## Dataset entries
-- pv_equiv track=rewrite | github.com/JersheSape/Sape_Functions | Sape_Lab12.py | calcutotal
-- ===== SOURCE A (Python) =====
-- def calcutotal(selectedlist):
--     if not selectedlist:
--         return selectedlist
--     else:
--         total = 0
--         for x in selectedlist:
--             if x == 1:
--                 total += 50
--             if x == 2:
--                 total += 60
--             if x == 3:
--                 total += 70
--             if x == 4:
--                 total += 80
--             if x == 5:
--                 total += 90
--         return total
-- ===== SOURCE B (Python) =====
-- from collections import Counter
--
-- PRICE = {1: 50, 2: 60, 3: 70, 4: 80, 5: 90}
--
-- def calcutotal(selectedlist):
--     if not selectedlist:
--         return selectedlist
--     counts = Counter(selectedlist)
--     return sum(counts[v] * PRICE[v] for v in (1, 2, 3, 4, 5))
-- ===== Notes on version B (the rewrite author's own statement) =====
-- stated objective: simpler
-- what changed: Replaces the per-element five-branch cascade by a one-pass frequency Counter followed by a weighted sum over the five fixed price keys.
-- outside the precondition, e.g. on calcutotal([]): A returns [], B returns []
import Mathlib
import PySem

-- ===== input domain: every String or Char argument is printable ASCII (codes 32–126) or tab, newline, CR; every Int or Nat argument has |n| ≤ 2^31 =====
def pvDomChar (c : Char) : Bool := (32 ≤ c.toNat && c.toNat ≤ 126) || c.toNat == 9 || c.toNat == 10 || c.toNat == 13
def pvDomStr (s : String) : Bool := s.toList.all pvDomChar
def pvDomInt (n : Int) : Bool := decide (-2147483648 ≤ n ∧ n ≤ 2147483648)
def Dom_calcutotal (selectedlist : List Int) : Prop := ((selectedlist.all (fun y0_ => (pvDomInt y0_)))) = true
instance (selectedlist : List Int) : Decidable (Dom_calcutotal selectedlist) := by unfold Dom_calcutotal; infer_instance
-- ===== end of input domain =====

-- B replaces A's per-element five-branch cascade by a one-pass Counter and a weighted sum
-- over the five fixed price keys (objective: simpler).

-- ===== PORT A =====
-- On [] Python A returns the empty list itself (not an int); Pre_ excludes [],
-- so the port's value there ([] branch returns 0) is outside the claim.
def calcutotal (selectedlist : List Int) : Int :=
  if selectedlist = [] then 0
  else
    selectedlist.foldl (fun total x =>
      let total := if x == 1 then total + 50 else total
      let total := if x == 2 then total + 60 else total
      let total := if x == 3 then total + 70 else total
      let total := if x == 4 then total + 80 else total
      let total := if x == 5 then total + 90 else total
      total) 0

-- ===== PORT B =====
-- PRICE = {1:50, 2:60, 3:70, 4:80, 5:90}
def pvPrice : PySem.Dict Int Int :=
  (((((PySem.Dict.empty.insert 1 50).insert 2 60).insert 3 70).insert 4 80).insert 5 90)

def calcutotal_alt (selectedlist : List Int) : Int :=
  if selectedlist = [] then 0
  else
    let counts := PySem.Dict.counter selectedlist
    ([1, 2, 3, 4, 5] : List Int).foldl
      (fun acc v => acc + counts.getD v 0 * pvPrice.getD v 0) 0

-- ===== PRECONDITION & SPEC =====
-- Pre_ excludes only the empty list, on which Python A returns the list itself (not an int).
def Pre_calcutotal (selectedlist : List Int) : Prop := selectedlist ≠ []
instance (selectedlist : List Int) : Decidable (Pre_calcutotal selectedlist) := by unfold Pre_calcutotal; infer_instance
def pvWitness_calcutotal : List Int := ([1, 3, 7])

def Spec_calcutotal (selectedlist : List Int) (out : Int) : Prop := out = calcutotal_alt selectedlist
instance (selectedlist : List Int) (out : Int) : Decidable (Spec_calcutotal selectedlist out) := by unfold Spec_calcutotal; infer_instance

-- ===== CLAIM (what is proved, stated in full; the proofs are below) =====
def Claim_equal_calcutotal : Prop := ∀ (selectedlist : List Int), Dom_calcutotal selectedlist → Pre_calcutotal selectedlist → Spec_calcutotal selectedlist (calcutotal selectedlist)

-- ===== LEMMAS AND PROOFS =====

-- A's fold equals the weighted counts, generalized over the accumulator.
theorem calcutotal_foldl_eq (l : List Int) (t : Int) :
    l.foldl (fun total x =>
      let total := if x == 1 then total + 50 else total
      let total := if x == 2 then total + 60 else total
      let total := if x == 3 then total + 70 else total
      let total := if x == 4 then total + 80 else total
      let total := if x == 5 then total + 90 else total
      total) t
    = t + 50 * l.count 1 + 60 * l.count 2 + 70 * l.count 3 + 80 * l.count 4 + 90 * l.count 5 := by
  induction l generalizing t with
  | nil => simp
  | cons x xs ih =>
      simp only [List.foldl_cons, List.count_cons, ih]
      by_cases h1 : x = 1 <;> by_cases h2 : x = 2 <;> by_cases h3 : x = 3 <;>
        by_cases h4 : x = 4 <;> by_cases h5 : x = 5 <;>
        simp [h1, h2, h3, h4, h5] <;> push_cast <;> ring

theorem calcutotal_spec : Claim_equal_calcutotal := by
  intro l _ hpre
  unfold Spec_calcutotal calcutotal calcutotal_alt
  rw [if_neg hpre, if_neg hpre]
  simp only [List.foldl_cons, List.foldl_nil, PySem.Dict.getD_counter]
  rw [calcutotal_foldl_eq]
  have p1 : pvPrice.getD 1 0 = 50 := by decide
  have p2 : pvPrice.getD 2 0 = 60 := by decide
  have p3 : pvPrice.getD 3 0 = 70 := by decide
  have p4 : pvPrice.getD 4 0 = 80 := by decide
  have p5 : pvPrice.getD 5 0 = 90 := by decide
  rw [p1, p2, p3, p4, p5]
  ring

## Task objective
Copy from the entries above each line in which the string "empty" can be found.

## Answer space
-- On [] Python A returns the empty list itself (not an int); Pre_ excludes [],
  (((((PySem.Dict.empty.insert 1 50).insert 2 60).insert 3 70).insert 4 80).insert 5 90)
-- Pre_ excludes only the empty list, on which Python A returns the list itself (not an int).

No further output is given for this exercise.